Content starts
-- pv_equiv track=rewrite | github.com/Nazzcodek/challenge | first.py | third_unlock
-- ===== SOURCE A (Python) =====
-- def third_unlock(range_start, range_end):
--     code = 0
--     for digit1 in range(range_start,range_end):
--         for digit2 in range(range_start,range_end):
--             for digit3 in range(range_start,range_end):
--                 if digit1 % 2 == 0 and digit2 % 2 == 0 and digit3 % 2 == 0:
--                     code += 1
--     return code
-- ===== SOURCE B (Python) =====
-- def third_unlock(range_start, range_end):
--     # closed form: (number of even integers in [range_start, range_end)) cubed
--     if range_end <= range_start:
--         return 0
--     evens = (-range_start) // 2 - (-range_end) // 2
--     return evens ** 3
-- ===== Notes on version B (the rewrite author's own statement) =====
-- stated objective: simpler
-- what changed: replaced the triple nested loop by a closed form: the cube of the count of even integers in the range, computed arithmetically
import Mathlib
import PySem

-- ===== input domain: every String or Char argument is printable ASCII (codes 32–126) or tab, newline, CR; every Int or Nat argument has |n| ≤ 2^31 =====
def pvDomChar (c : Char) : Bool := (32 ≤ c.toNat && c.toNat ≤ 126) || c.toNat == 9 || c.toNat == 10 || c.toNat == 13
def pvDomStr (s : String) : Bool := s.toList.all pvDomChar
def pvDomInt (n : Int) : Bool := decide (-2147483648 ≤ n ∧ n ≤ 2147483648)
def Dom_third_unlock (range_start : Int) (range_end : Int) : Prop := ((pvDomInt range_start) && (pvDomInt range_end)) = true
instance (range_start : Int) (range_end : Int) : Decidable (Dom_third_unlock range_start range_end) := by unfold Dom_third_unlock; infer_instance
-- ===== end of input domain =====

-- B replaces A's triple nested loop by a closed form: the cube of the count of even integers in the range.

-- ===== PORT A =====
def pvEven (d : Int) : Bool := PySem.Int.mod d 2 == 0

def third_unlock (range_start : Int) (range_end : Int) : Int :=
  (PySem.List.pyRange range_start range_end 1).foldl (fun code digit1 =>
    (PySem.List.pyRange range_start range_end 1).foldl (fun code digit2 =>
      (PySem.List.pyRange range_start range_end 1).foldl (fun code digit3 =>
        if pvEven digit1 && pvEven digit2 && pvEven digit3 then code + 1 else code)
        code) code) 0

-- ===== PORT B =====
def third_unlock_alt (range_start : Int) (range_end : Int) : Int :=
  if range_end ≤ range_start then 0
  else
    let evens := PySem.Int.floordiv (-range_start) 2 - PySem.Int.floordiv (-range_end) 2
    evens ^ 3

-- ===== PRECONDITION & SPEC =====
def Spec_third_unlock (range_start : Int) (range_end : Int) (out : Int) : Prop := out = third_unlock_alt range_start range_end
instance (range_start : Int) (range_end : Int) (out : Int) : Decidable (Spec_third_unlock range_start range_end out) := by unfold Spec_third_unlock; infer_instance

-- ===== CLAIM (what is proved, stated in full; the proofs are below) =====
def Claim_equal_third_unlock : Prop := ∀ (range_start : Int) (range_end : Int), Dom_third_unlock range_start range_end → Spec_third_unlock range_start range_end (third_unlock range_start range_end)

-- ===== LEMMAS AND PROOFS =====

-- a counting fold is countP
theorem pv_foldl_count (p : Int → Bool) (l : List Int) : ∀ (c : Int),
    l.foldl (fun code d => if p d then code + 1 else code) c = c + (l.countP p : Int) := by
  induction l with
  | nil => intro c; simp
  | cons a l ih =>
    intro c
    simp only [List.foldl_cons, List.countP_cons, ih]
    by_cases h : p a <;> simp [h] <;> ring

-- a fold adding (if p d then N else 0) is countP * N
theorem pv_foldl_add_ite (p : Int → Bool) (N : Int) (l : List Int) : ∀ (c : Int),
    l.foldl (fun code d => code + (if p d then N else 0)) c = c + (l.countP p : Int) * N := by
  induction l with
  | nil => intro c; simp
  | cons a l ih =>
    intro c
    simp only [List.foldl_cons, List.countP_cons, ih]
    by_cases h : p a <;> simp [h] <;> ring

theorem pv_countP_and (b : Bool) (l : List Int) :
    (l.countP (fun d => b && pvEven d) : Int) = if b then (l.countP pvEven : Int) else 0 := by
  cases b <;> simp

-- the even count in range(s, e) in closed form
theorem pv_even_count (n : Nat) : ∀ (s e : Int), e - s = n →
    ((PySem.List.pyRange s e 1).countP pvEven : Int)
      = PySem.Int.floordiv (-s) 2 - PySem.Int.floordiv (-e) 2 := by
  induction n with
  | zero =>
    intro s e h
    have hse : e = s := by omega
    subst hse
    simp [PySem.List.pyRange_one_eq_nil le_rfl]
  | succ n ih =>
    intro s e h
    have hlt : s < e := by omega
    rw [PySem.List.pyRange_one_cons hlt, List.countP_cons]
    have hrec := ih (s + 1) e (by omega)
    push_cast
    rw [hrec]
    simp only [PySem.Int.floordiv_eq_ediv_of_pos (by norm_num : (0:Int) < 2),
      pvEven, PySem.Int.mod_eq_emod_of_pos (by norm_num : (0:Int) < 2)]
    by_cases hp : s % 2 = 0 <;> simp [hp] <;> omega

theorem pv_A_closed (s e : Int) :
    third_unlock s e = ((PySem.List.pyRange s e 1).countP pvEven : Int) ^ 3 := by
  unfold third_unlock
  set l := PySem.List.pyRange s e 1 with hl
  set E : Int := (l.countP pvEven : Int) with hE
  have h3 : ∀ (b : Bool) (c : Int),
      l.foldl (fun code d3 => if b && pvEven d3 then code + 1 else code) c
        = c + (if b then E else 0) := by
    intro b c
    rw [pv_foldl_count (fun d => b && pvEven d) l c, pv_countP_and]
  have hinner : ∀ (d1 d2 : Int) (c : Int),
      l.foldl (fun code d3 => if pvEven d1 && pvEven d2 && pvEven d3 then code + 1 else code) c
        = c + (if pvEven d1 && pvEven d2 then E else 0) := by
    intro d1 d2 c; exact h3 (pvEven d1 && pvEven d2) c
  have hmid : ∀ (d1 : Int) (c : Int),
      l.foldl (fun code d2 =>
        l.foldl (fun code d3 => if pvEven d1 && pvEven d2 && pvEven d3 then code + 1 else code) code) c
        = c + (if pvEven d1 then E * E else 0) := by
    intro d1 c
    have : (fun (code : Int) (d2 : Int) =>
        l.foldl (fun code d3 => if pvEven d1 && pvEven d2 && pvEven d3 then code + 1 else code) code)
        = fun code d2 => code + (if (fun d => pvEven d1 && pvEven d) d2 then E else 0) := by
      funext code d2; exact hinner d1 d2 code
    rw [this, pv_foldl_add_ite (fun d => pvEven d1 && pvEven d) E l c, pv_countP_and]
    cases hp : pvEven d1 <;> simp [← hE]
  have houter :
      (fun (code : Int) (d1 : Int) =>
        l.foldl (fun code d2 =>
          l.foldl (fun code d3 => if pvEven d1 && pvEven d2 && pvEven d3 then code + 1 else code) code) code)
      = fun code d1 => code + (if pvEven d1 then E * E else 0) := by
    funext code d1; exact hmid d1 code
  rw [houter, pv_foldl_add_ite pvEven (E * E) l 0]
  ring

-- ===== VERDICT (by name: the statement is the Claim_ definition above) =====
theorem third_unlock_spec : Claim_equal_third_unlock := by
  intro s e _hdom
  unfold Spec_third_unlock third_unlock_alt
  rw [pv_A_closed]
  by_cases h : e ≤ s
  · simp [h, PySem.List.pyRange_one_eq_nil h]
  · rw [pv_even_count (e - s).toNat s e (by omega)]
    simp [h]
Content ends
Activity → For each line above that carries the word "Bool", copy it out.

Task response →
def pvDomChar (c : Char) : Bool := (32 ≤ c.toNat && c.toNat ≤ 126) || c.toNat == 9 || c.toNat == 10 || c.toNat == 13
def pvDomStr (s : String) : Bool := s.toList.all pvDomChar
def pvDomInt (n : Int) : Bool := decide (-2147483648 ≤ n ∧ n ≤ 2147483648)
def pvEven (d : Int) : Bool := PySem.Int.mod d 2 == 0
theorem pv_foldl_count (p : Int → Bool) (l : List Int) : ∀ (c : Int),
theorem pv_foldl_add_ite (p : Int → Bool) (N : Int) (l : List Int) : ∀ (c : Int),
theorem pv_countP_and (b : Bool) (l : List Int) :
  have h3 : ∀ (b : Bool) (c : Int),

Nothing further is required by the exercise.